Accurate vascular segmentation is essential for coronary visualization and the diagnosis of coronary heart disease. This task involves the extraction of sparse tree-like vascular branches from the volumetric space. However, existing methods have faced significant challenges due to discontinuous vascular segmentation and missing endpoints. To address this issue, a 3D vision graph neural network framework, named ViG3D-UNet, was introduced. This method integrates 3D graph representation and aggregation within a U-shaped architecture to facilitate continuous vascular segmentation. The ViG3D module captures volumetric vascular connectivity and topology, while the convolutional module extracts fine vascular details. These two branches are combined through channel attention to form the encoder feature. Subsequently, a paperclip-shaped offset decoder minimizes redundant computations in the sparse feature space and restores the feature map size to match the original input dimensions.
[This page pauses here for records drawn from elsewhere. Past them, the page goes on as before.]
-- pv_equiv track=rewrite | github.com/bncolorado/adsoScansionSystem | analysis/modules/AnalizadorSinalefas/PorReglas/sinalefaReglas.py | enmedioConjuncionAtonaIzq
-- ===== SOURCE A (Python) =====
-- def enmedioConjuncionAtonaIzq(verso, sinlalefPorResolver): #Une la conjunción con la palabra de la izquierda
--         indice = int()
--         salida = ''
--         for item in verso:
--             if item == ' ':
--                 if verso[indice-1] in u'aeiouh' and verso[indice+1] in u'yaeouh' and verso[indice+2] == ' ':
--                     if sinlalefPorResolver > 0:
--                         salida += u'_'
--                         sinlalefPorResolver = sinlalefPorResolver-1
--                     else:
--                         salida += item
--                 else:
--                     salida += item
--             else:
--                 salida += item
--             indice += 1
--         return salida, sinlalefPorResolver
-- ===== SOURCE B (Python) =====
-- def enmedioConjuncionAtonaIzq(verso, sinlalefPorResolver):
--     # Two-pass re-implementation: (1) collect the indices of every space that
--     # satisfies the merge condition (same expression, same short-circuit order),
--     # (2) take the first max(sinlalefPorResolver, 0) of them and rebuild the
--     # string by position, replacing exactly those indices with '_'.
--     matches = [i for i in range(len(verso))
--                if verso[i] == ' '
--                and verso[i - 1] in u'aeiouh'
--                and verso[i + 1] in u'yaeouh'
--                and verso[i + 2] == ' ']
--     chosen = matches[:max(sinlalefPorResolver, 0)]
--     salida = ''.join(u'_' if i in chosen else ch for i, ch in enumerate(verso))
--     return salida, sinlalefPorResolver - len(chosen)
-- ===== Notes on version B (the rewrite author's own statement) =====
-- stated objective: alternative
-- what changed: A's single stateful fold (index counter + string accumulator + in-loop counter decrement) is replaced by two passes: collect all matching space indices, slice off the first max(counter,0) of them, then rebuild the string positionally with join.
import Mathlib
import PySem

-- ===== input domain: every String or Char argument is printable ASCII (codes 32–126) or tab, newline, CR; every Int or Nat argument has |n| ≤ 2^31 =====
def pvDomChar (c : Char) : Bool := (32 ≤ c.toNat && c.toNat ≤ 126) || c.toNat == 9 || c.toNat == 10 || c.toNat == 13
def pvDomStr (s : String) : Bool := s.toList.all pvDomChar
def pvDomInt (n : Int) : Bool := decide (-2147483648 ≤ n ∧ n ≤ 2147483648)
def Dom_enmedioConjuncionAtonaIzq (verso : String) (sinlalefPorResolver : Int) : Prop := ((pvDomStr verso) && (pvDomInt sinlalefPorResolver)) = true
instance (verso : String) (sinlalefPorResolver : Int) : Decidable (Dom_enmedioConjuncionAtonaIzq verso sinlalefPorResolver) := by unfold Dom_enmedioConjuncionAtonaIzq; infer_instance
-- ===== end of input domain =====

-- B replaces A's single stateful fold by an index-collection pass plus a positional rebuild (objective: alternative decomposition).

-- ===== PORT A =====
-- Shared helper: the Python expression
--   verso[indice-1] in u'aeiouh' and verso[indice+1] in u'yaeouh' and verso[indice+2] == ' '
-- with the same short-circuit order; `none` from pyGet? is where Python raises
-- IndexError (those inputs are excluded by Pre_; the helper returns false there).
def pvCond (cs : List Char) (i : Int) : Bool :=
  match PySem.List.pyGet? cs (i - 1) with
  | none => false
  | some c =>
    if c ∈ ['a','e','i','o','u','h'] then
      match PySem.List.pyGet? cs (i + 1) with
      | none => false
      | some c1 =>
        if c1 ∈ ['y','a','e','o','u','h'] then
          PySem.List.pyGet? cs (i + 2) == some ' '
        else false
    else false

-- the body of A's `for item in verso` loop; state = (indice, salida, sinlalefPorResolver)
def pvStepA (cs : List Char) (st : Int × List Char × Int) (item : Char) : Int × List Char × Int :=
  let (indice, salida, k) := st
  if item = ' ' then
    if pvCond cs indice then
      if k > 0 then (indice + 1, salida ++ ['_'], k - 1)
      else (indice + 1, salida ++ [item], k)
    else (indice + 1, salida ++ [item], k)
  else (indice + 1, salida ++ [item], k)

def enmedioConjuncionAtonaIzq (verso : String) (sinlalefPorResolver : Int) : String × Int :=
  let cs := verso.toList
  let r := cs.foldl (pvStepA cs) (0, [], sinlalefPorResolver)
  (String.mk r.2.1, r.2.2)

-- ===== PORT B =====
def enmedioConjuncionAtonaIzq_alt (verso : String) (sinlalefPorResolver : Int) : String × Int :=
  let cs := verso.toList
  -- matches = [i for i in range(len(verso)) if verso[i] == ' ' and <pvCond>]
  let ms := (PySem.List.pyRange 0 (cs.length : Int) 1).filter
    (fun i => (PySem.List.pyGet? cs i == some ' ') && pvCond cs i)
  -- chosen = matches[:max(sinlalefPorResolver, 0)]   (Int.toNat is max(·,0))
  let chosen := ms.take sinlalefPorResolver.toNat
  -- salida = ''.join('_' if i in chosen else ch for i, ch in enumerate(verso))
  let salida := (PySem.List.enumerate cs).map (fun p => if p.1 ∈ chosen then '_' else p.2)
  (String.mk salida, sinlalefPorResolver - chosen.length)

-- ===== PRECONDITION & SPEC =====
-- Pre_ excludes exactly the inputs on which Python A raises IndexError: a space
-- at position i whose left neighbour is in 'aeiouh' while i+1 is out of range,
-- or whose right neighbour is in 'yaeouh' while i+2 is out of range.
def Pre_enmedioConjuncionAtonaIzq (verso : String) (sinlalefPorResolver : Int) : Prop :=
  let cs := verso.toList
  ∀ i : Nat, i < cs.length → cs[i]? = some ' ' →
    ((PySem.List.pyGet? cs ((i : Int) - 1)).any (fun c => c ∈ ['a','e','i','o','u','h']) →
      (i + 1 < cs.length ∧
        ((cs[i+1]?).any (fun c => c ∈ ['y','a','e','o','u','h']) → i + 2 < cs.length)))
instance (verso : String) (sinlalefPorResolver : Int) : Decidable (Pre_enmedioConjuncionAtonaIzq verso sinlalefPorResolver) := by unfold Pre_enmedioConjuncionAtonaIzq; infer_instance

def pvWitness_enmedioConjuncionAtonaIzq : String × Int := ("la a ma", 1)

def Spec_enmedioConjuncionAtonaIzq (verso : String) (sinlalefPorResolver : Int) (out : String × Int) : Prop := out = enmedioConjuncionAtonaIzq_alt verso sinlalefPorResolver
instance (verso : String) (sinlalefPorResolver : Int) (out : String × Int) : Decidable (Spec_enmedioConjuncionAtonaIzq verso sinlalefPorResolver out) := by unfold Spec_enmedioConjuncionAtonaIzq; infer_instance

-- ===== CLAIM (what is proved, stated in full; the proofs are below) =====
def Claim_equal_enmedioConjuncionAtonaIzq : Prop := ∀ (verso : String) (sinlalefPorResolver : Int), Dom_enmedioConjuncionAtonaIzq verso sinlalefPorResolver → Pre_enmedioConjuncionAtonaIzq verso sinlalefPorResolver → Spec_enmedioConjuncionAtonaIzq verso sinlalefPorResolver (enmedioConjuncionAtonaIzq verso sinlalefPorResolver)

-- ===== LEMMAS AND PROOFS =====

-- B's filter predicate, named for the proofs
def pvPb (cs : List Char) (i : Int) : Bool :=
  (PySem.List.pyGet? cs i == some ' ') && pvCond cs i

-- Common recursive reference: processes the suffix l of cs starting at index j
-- with budget k, returning the produced characters and the final budget.
def pvGo (cs : List Char) : List Char → Int → Int → List Char × Int
  | [], _, k => ([], k)
  | c :: t, j, k =>
    if c = ' ' ∧ pvCond cs j ∧ k > 0 then
      ('_' :: (pvGo cs t (j + 1) (k - 1)).1, (pvGo cs t (j + 1) (k - 1)).2)
    else
      (c :: (pvGo cs t (j + 1) k).1, (pvGo cs t (j + 1) k).2)

theorem pvFoldA (cs : List Char) :
    ∀ (l : List Char) (j : Int) (out : List Char) (k : Int),
      l.foldl (pvStepA cs) (j, out, k) =
        (j + l.length, out ++ (pvGo cs l j k).1, (pvGo cs l j k).2) := by
  intro l
  induction l with
  | nil => intro j out k; simp [pvGo]
  | cons c t ih =>
    intro j out k
    simp only [List.foldl_cons, pvStepA, pvGo]
    by_cases hc : c = ' '
    · by_cases hp : pvCond cs j = true
      · by_cases hk : k > 0
        · simp [hc, hp, hk, ih, List.length_cons]; omega
        · simp [hc, hp, hk, ih, List.length_cons]; omega
      · simp [hc, hp, ih, List.length_cons]; omega
    · simp [hc, ih, List.length_cons]; omega

theorem pvGo_spec (cs : List Char) :
    ∀ (l : List Char) (j : Nat) (k : Int), cs.drop j = l →
      pvGo cs l (j : Int) k =
        (((PySem.List.pyRange (j : Int) (cs.length : Int) 1).map
            (fun i => if i ∈ ((PySem.List.pyRange (j : Int) (cs.length : Int) 1).filter (pvPb cs)).take k.toNat then '_' else PySem.List.pyGetD cs i ' ')),
         k - (((PySem.List.pyRange (j : Int) (cs.length : Int) 1).filter (pvPb cs)).take k.toNat).length) := by
  intro l
  induction l with
  | nil =>
    intro j k hd
    have hle : cs.length ≤ j := by
      have := List.drop_eq_nil_iff.mp hd; omega
    rw [PySem.List.pyRange_one_eq_nil (by exact_mod_cast hle)]
    simp [pvGo]
  | cons c t ih =>
    intro j k hd
    have hj : j < cs.length := by
      by_contra h
      rw [List.drop_eq_nil_iff.mpr (by omega)] at hd; simp at hd
    have hget : cs[j]? = some c := by
      have h : (List.drop j cs)[0]? = cs[j + 0]? := List.getElem?_drop
      rw [hd] at h; simpa using h.symm
    have hdrop : List.drop (j + 1) cs = t := by
      have h2 : List.drop 1 (List.drop j cs) = t := by rw [hd]; simp
      rw [List.drop_drop] at h2
      simpa [Nat.add_comm] using h2
    have hrange : PySem.List.pyRange (j : Int) (cs.length : Int) 1
        = (j : Int) :: PySem.List.pyRange ((j : Int) + 1) (cs.length : Int) 1 :=
      PySem.List.pyRange_one_cons (by exact_mod_cast hj)
    have hgetI : PySem.List.pyGet? cs (j : Int) = some c := by
      rw [PySem.List.pyGet?_natCast]; exact hget
    have hPb : pvPb cs (j : Int) = ((c == ' ') && pvCond cs (j : Int)) := by
      simp [pvPb, hgetI]
    have hgetD : PySem.List.pyGetD cs (j : Int) ' ' = c := by
      simp [PySem.List.pyGetD, hgetI]
    have hcast : ((j : Int) + 1) = ((j + 1 : Nat) : Int) := by push_cast; ring
    have hgt : ∀ (m : Nat) (i : Int),
        i ∈ ((PySem.List.pyRange ((j + 1 : Nat) : Int) (cs.length : Int) 1).filter (pvPb cs)).take m →
        (j : Int) < i := by
      intro m i hi
      have h3 := PySem.List.mem_pyRange_one.mp (List.mem_of_mem_filter (List.mem_of_mem_take hi))
      have h4 : ((j : Int)) + 1 ≤ i := by exact_mod_cast h3.1
      omega
    rw [hrange]
    simp only [pvGo, List.filter_cons, hPb, hcast]
    by_cases hc : c = ' '
    · by_cases hp : pvCond cs ((j : Int)) = true
      · have hb : ((c == ' ') && pvCond cs ((j : Int))) = true := by simp [hc, hp]
        rw [if_pos hb]
        by_cases hk : k > 0
        · rw [if_pos ⟨hc, hp, hk⟩]
          rw [ih (j + 1) (k - 1) hdrop]
          rw [show k.toNat = (k - 1).toNat + 1 by omega, List.take_succ_cons]
          simp only [Prod.mk.injEq, List.map_cons]
          constructor
          · rw [if_pos (List.mem_cons_self)]
            refine congrArg (List.cons '_') ?_
            apply List.map_congr_left
            intro i hi
            have h4 := PySem.List.mem_pyRange_one.mp hi
            have hne : ¬ (i = (j : Int)) := by
              have h5 : ((j : Int)) + 1 ≤ i := by
                have := h4.1; rw [← hcast] at this; exact this
              omega
            simp [hne]
          · simp only [List.length_cons]; push_cast; ring
        · rw [if_neg (fun h => hk h.2.2)]
          rw [ih (j + 1) k hdrop]
          rw [show k.toNat = 0 by omega]
          simp only [List.take_zero, Prod.mk.injEq, List.map_cons, List.not_mem_nil,
            if_false, List.length_nil]
          exact ⟨by rw [hgetD], by simp⟩
      · have hb : ((c == ' ') && pvCond cs ((j : Int))) = false := by simp [hp]
        rw [if_neg (fun h => hp h.2.1)]
        rw [if_neg (show ¬ ((c == ' ' && pvCond cs ((j : Int))) = true) by simp [hb])]
        rw [ih (j + 1) k hdrop]
        simp only [Prod.mk.injEq, List.map_cons]
        refine ⟨?_, trivial⟩
        rw [if_neg (fun h => absurd (hgt _ _ h) (lt_irrefl _)), hgetD]
    · have hb : ((c == ' ') && pvCond cs ((j : Int))) = false := by simp [hc]
      rw [if_neg (fun h => hc h.1)]
      rw [if_neg (show ¬ ((c == ' ' && pvCond cs ((j : Int))) = true) by simp [hb])]
      rw [ih (j + 1) k hdrop]
      simp only [Prod.mk.injEq, List.map_cons]
      refine ⟨?_, trivial⟩
      rw [if_neg (fun h => absurd (hgt _ _ h) (lt_irrefl _)), hgetD]

-- rebuild of B's output as a map over the index range
theorem pvEnumerate_map (cs : List Char) (chosen : List Int) :
    (PySem.List.enumerate cs).map (fun p => if p.1 ∈ chosen then '_' else p.2)
      = (PySem.List.pyRange 0 (cs.length : Int) 1).map
          (fun i => if i ∈ chosen then '_' else PySem.List.pyGetD cs i ' ') := by
  rw [PySem.List.enumerate_eq_map_pyRange cs ' ']
  rw [List.map_map]
  rfl

-- ===== VERDICT (by name: the statement is the Claim_ definition above) =====
theorem enmedioConjuncionAtonaIzq_spec : Claim_equal_enmedioConjuncionAtonaIzq := by
  intro verso k _ _
  unfold Spec_enmedioConjuncionAtonaIzq enmedioConjuncionAtonaIzq enmedioConjuncionAtonaIzq_alt
  simp only []
  rw [pvFoldA verso.toList verso.toList 0 [] k]
  have h0 := pvGo_spec verso.toList verso.toList 0 k (by simp)
  simp only [Nat.cast_zero] at h0
  rw [h0]
  rw [pvEnumerate_map]
  simp only [List.nil_append]
  rfl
To evaluate the effectiveness of the proposed approach for continuous vascular segmentation, evaluations were performed on two public datasets, ASOCA and ImageCAS. The segmentation results show that the ViG3D-UNet surpassed competing methods in maintaining vascular segmentation connectivity while achieving high segmentation accuracy. Our code will be available soon.

Figures (7)

• Figure 1: Limitations of general-purpose coronary CTA segmentation: vascular discontinuity and incomplete distal branch detection.
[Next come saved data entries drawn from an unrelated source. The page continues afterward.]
-- pv_equiv track=rewrite | github.com/jenchessica/python | Necklace.py | ispretty
-- ===== SOURCE A (Python) =====
-- def ispretty(arr):
--     stack = []
--     for i in range (0, len(arr)):
--         if len(stack)>0 and arr[i]==stack[-1]:
--             stack.pop()
--         else:
--             stack.append(arr[i])
--
--     if len(stack)==0:
--         return True
--     else:
--         return False
-- ===== SOURCE B (Python) =====
-- def ispretty(arr):
--     # Repeatedly delete the first adjacent equal pair until none remains;
--     # the array is "pretty" iff the fully reduced list is empty.
--     lst = list(arr)
--     while True:
--         for i in range(len(lst) - 1):
--             if lst[i] == lst[i + 1]:
--                 del lst[i:i + 2]
--                 break
--         else:
--             return not lst
-- ===== Notes on version B (the rewrite author's own statement) =====
-- stated objective: alternative
-- what changed: Replaced the single stack pass by a rewrite-to-normal-form loop: repeatedly scan for the first adjacent equal pair, delete it, and restart, returning True iff the list reduces to empty (confluence of the xx->epsilon rewrite makes the verdicts agree).
import Mathlib
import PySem

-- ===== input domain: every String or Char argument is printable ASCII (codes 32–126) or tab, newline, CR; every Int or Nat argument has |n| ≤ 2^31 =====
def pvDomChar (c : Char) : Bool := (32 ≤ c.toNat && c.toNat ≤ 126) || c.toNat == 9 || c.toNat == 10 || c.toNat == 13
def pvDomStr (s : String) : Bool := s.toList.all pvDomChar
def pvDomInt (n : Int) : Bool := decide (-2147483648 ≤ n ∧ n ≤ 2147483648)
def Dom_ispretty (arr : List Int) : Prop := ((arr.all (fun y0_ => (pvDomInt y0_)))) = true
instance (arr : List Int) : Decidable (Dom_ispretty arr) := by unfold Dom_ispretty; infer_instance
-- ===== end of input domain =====

-- B replaces the stack pass by repeated deletion of the first adjacent equal pair
-- until none remains (same verdict by confluence of the xx→ε rewrite); alternative
-- decomposition, not faster.

-- ===== PORT A =====
-- the stack is stored top-first (Python's stack[-1] is the head here, pop = tail, append = cons)
def ispStep (stack : List Int) (x : Int) : List Int :=
  match stack with
  | t :: rest => if x = t then rest else x :: t :: rest   -- len(stack)>0 and arr[i]==stack[-1] → pop, else append
  | [] => [x]                                             -- empty stack → append

def ispretty (arr : List Int) : Bool :=
  let stack := (PySem.List.pyRange 0 (PySem.List.len arr) 1).foldl
    (fun stack i => ispStep stack (PySem.List.pyGetD arr i 0)) []
  if stack.length = 0 then true else false

-- ===== PORT B =====
-- first index i with l[i] == l[i+1] (the inner 'for' scan of Source B)
def findPair : List Int → Option Nat
  | x :: y :: t => if x = y then some 0 else (findPair (y :: t)).map (· + 1)
  | _ => none

theorem findPair_lt : ∀ {l : List Int} {i : Nat}, findPair l = some i → i + 1 < l.length := by
  intro l
  induction l with
  | nil => intro i h; simp [findPair] at h
  | cons x t ih =>
    intro i h
    cases t with
    | nil => simp [findPair] at h
    | cons y u =>
      by_cases hxy : x = y
      · simp [findPair, hxy] at h; simp only [List.length_cons]; omega
      · simp [findPair, hxy] at h
        obtain ⟨j, hj, rfl⟩ := h
        have := ih hj
        simpa using Nat.succ_lt_succ this

-- the 'while True' loop: delete lst[i:i+2] and restart, until no pair is found
def reduceLoop (l : List Int) : List Int :=
  match h : findPair l with
  | some i => reduceLoop (l.take i ++ l.drop (i + 2))
  | none => l
termination_by l.length
decreasing_by
  have := findPair_lt h
  simp [List.length_take, List.length_drop]
  omega

def ispretty_alt (arr : List Int) : Bool := (reduceLoop arr).isEmpty

-- ===== PRECONDITION & SPEC =====
def Spec_ispretty (arr : List Int) (out : Bool) : Prop := out = ispretty_alt arr
instance (arr : List Int) (out : Bool) : Decidable (Spec_ispretty arr out) := by unfold Spec_ispretty; infer_instance

-- ===== CLAIM (what is proved, stated in full; the proofs are below) =====
def Claim_equal_ispretty : Prop := ∀ (arr : List Int), Dom_ispretty arr → Spec_ispretty arr (ispretty arr)

-- ===== LEMMAS AND PROOFS =====

-- shorthand for A's stack run
def ispRun (l : List Int) : List Int := l.foldl ispStep []

-- the stack never holds two adjacent equal elements
theorem ispStep_chain {s : List Int} (hs : s.IsChain (· ≠ ·)) (x : Int) :
    (ispStep s x).IsChain (· ≠ ·) := by
  cases s with
  | nil => simp [ispStep]
  | cons t r =>
    by_cases hxt : x = t
    · simpa [ispStep, hxt] using hs.tail
    · simpa [ispStep, hxt] using hs

theorem foldl_chain : ∀ (l : List Int) (s : List Int), s.IsChain (· ≠ ·) →
    (l.foldl ispStep s).IsChain (· ≠ ·) := by
  intro l
  induction l with
  | nil => intro s hs; simpa
  | cons x t ih => intro s hs; exact ih _ (ispStep_chain hs x)

-- deleting an adjacent equal pair does not change the stack, provided the stack is chain-distinct
theorem foldl_pair {s : List Int} (hs : s.IsChain (· ≠ ·)) (x : Int) (t : List Int) :
    (x :: x :: t).foldl ispStep s = t.foldl ispStep s := by
  suffices h : ispStep (ispStep s x) x = s by simp [List.foldl, h]
  cases s with
  | nil => simp [ispStep]
  | cons a r =>
    by_cases hxa : x = a
    · cases r with
      | nil => simp [ispStep, hxa]
      | cons b r' =>
        have hab : a ≠ b := (List.isChain_cons_cons.mp hs).1
        simp [ispStep, hxa, hab]
    · simp [ispStep, hxa]

-- findPair = some i exposes the pair: l = take i ++ x :: x :: drop (i+2)
theorem findPair_split : ∀ {l : List Int} {i : Nat}, findPair l = some i →
    ∃ x, l = l.take i ++ x :: x :: l.drop (i + 2) := by
  intro l
  induction l with
  | nil => intro i h; simp [findPair] at h
  | cons a t ih =>
    intro i h
    cases t with
    | nil => simp [findPair] at h
    | cons b u =>
      by_cases hab : a = b
      · simp [findPair, hab] at h
        subst h
        exact ⟨b, by simp [hab]⟩
      · simp [findPair, hab] at h
        obtain ⟨j, hj, rfl⟩ := h
        obtain ⟨x, hx⟩ := ih hj
        exact ⟨x, by simpa using congrArg (a :: ·) hx⟩

-- each reduction step of B preserves A's stack result
theorem ispRun_delete {l : List Int} {i : Nat} (h : findPair l = some i) :
    ispRun (l.take i ++ l.drop (i + 2)) = ispRun l := by
  obtain ⟨x, hx⟩ := findPair_split h
  unfold ispRun
  conv_rhs => rw [hx]
  rw [List.foldl_append, List.foldl_append,
    foldl_pair (foldl_chain (l.take i) [] (by simp)) x]

theorem ispRun_reduceLoop : ∀ (l : List Int), ispRun (reduceLoop l) = ispRun l := by
  intro l
  induction l using reduceLoop.induct with
  | case1 l i h ih => rw [reduceLoop, h, ih, ispRun_delete h]
  | case2 l h => rw [reduceLoop, h]

-- the output of reduceLoop has no adjacent equal pair
theorem findPair_reduceLoop : ∀ (l : List Int), findPair (reduceLoop l) = none := by
  intro l
  induction l using reduceLoop.induct with
  | case1 l i h ih => rw [reduceLoop, h]; exact ih
  | case2 l h => rw [reduceLoop, h]; exact h

theorem findPair_none_chain : ∀ {l : List Int}, findPair l = none → l.IsChain (· ≠ ·) := by
  intro l
  induction l with
  | nil => intro _; simp
  | cons a t ih =>
    intro h
    cases t with
    | nil => simp
    | cons b u =>
      by_cases hab : a = b
      · simp [findPair, hab] at h
      · simp [findPair, hab] at h
        exact List.isChain_cons_cons.mpr ⟨hab, ih h⟩

-- on a chain-distinct word, the stack pass just reverses it
theorem foldl_of_chain : ∀ (l s : List Int), l.IsChain (· ≠ ·) →
    (∀ a b, l.head? = some a → s.head? = some b → a ≠ b) →
    l.foldl ispStep s = l.reverse ++ s := by
  intro l
  induction l with
  | nil => intro s _ _; simp
  | cons a t ih =>
    intro s hc hhd
    have hstep : ispStep s a = a :: s := by
      cases s with
      | nil => simp [ispStep]
      | cons b r => simp [ispStep, hhd a b rfl rfl]
    have ht : t.foldl ispStep (a :: s) = t.reverse ++ a :: s := by
      refine ih (a :: s) hc.tail ?_
      intro c d hc' hd'
      simp at hd'
      subst hd'
      cases t with
      | nil => simp at hc'
      | cons e u =>
        simp at hc'
        subst hc'
        exact fun h => (List.isChain_cons_cons.mp hc).1 h.symm
    rw [List.foldl_cons, hstep, ht, List.reverse_cons, List.append_assoc, List.singleton_append]

-- A's answer equals "stack run is empty"
theorem ispretty_eq_run (arr : List Int) : ispretty arr = decide (ispRun arr = []) := by
  unfold ispretty ispRun
  rw [PySem.List.len_eq, PySem.List.foldl_pyRange_zero_pyGetD' arr 0 ispStep []]
  by_cases h : arr.foldl ispStep [] = [] <;> simp [h]

-- ===== VERDICT (by name: the statement is the Claim_ definition above) =====
theorem ispretty_spec : Claim_equal_ispretty := by
  intro arr _
  unfold Spec_ispretty ispretty_alt
  rw [ispretty_eq_run, ← ispRun_reduceLoop arr]
  have hnone := findPair_reduceLoop arr
  have hchain := findPair_none_chain hnone
  have : ispRun (reduceLoop arr) = (reduceLoop arr).reverse := by
    unfold ispRun
    simpa using foldl_of_chain (reduceLoop arr) [] hchain (by intro a b _ hb; simp at hb)
  rw [this]
  cases reduceLoop arr <;> simp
• Figure 2: Overview of ViG3D-UNet Architecture. The encoder is composed of a 3D vision GNN module and a 3D CNN module.The two modules are combined into a parallelized encoder under the block of channel attention. The fusion feature obtained via channel attention is concatenated with the first three layers of the decoder through skip connections to form the decoder feature. The first two layers of texture features, obtained through 3D convolution, are concatenated with the last two layers of the decoder through skip connections to form the decoder feature.
• Figure 3: Illustration of the 3D Vision GNN Module which identifies the connections between vascular nodes through graph aggregation operations during network training. (a) An overview of the branch of 3D Vision GNN in parallelized encoder. (b) Two stages in 3D Vision GNN Block: 3D graph processing and feed forward network.
• Figure 4: Performance comparison with varying numbers of neighbor nodes $\mathit{K}$ on the ImagesCAS dataset, with $\mathit{K}$ values ranging from 3 to 32. Optimal model performance is observed when $\mathit{K}$ is set to 7.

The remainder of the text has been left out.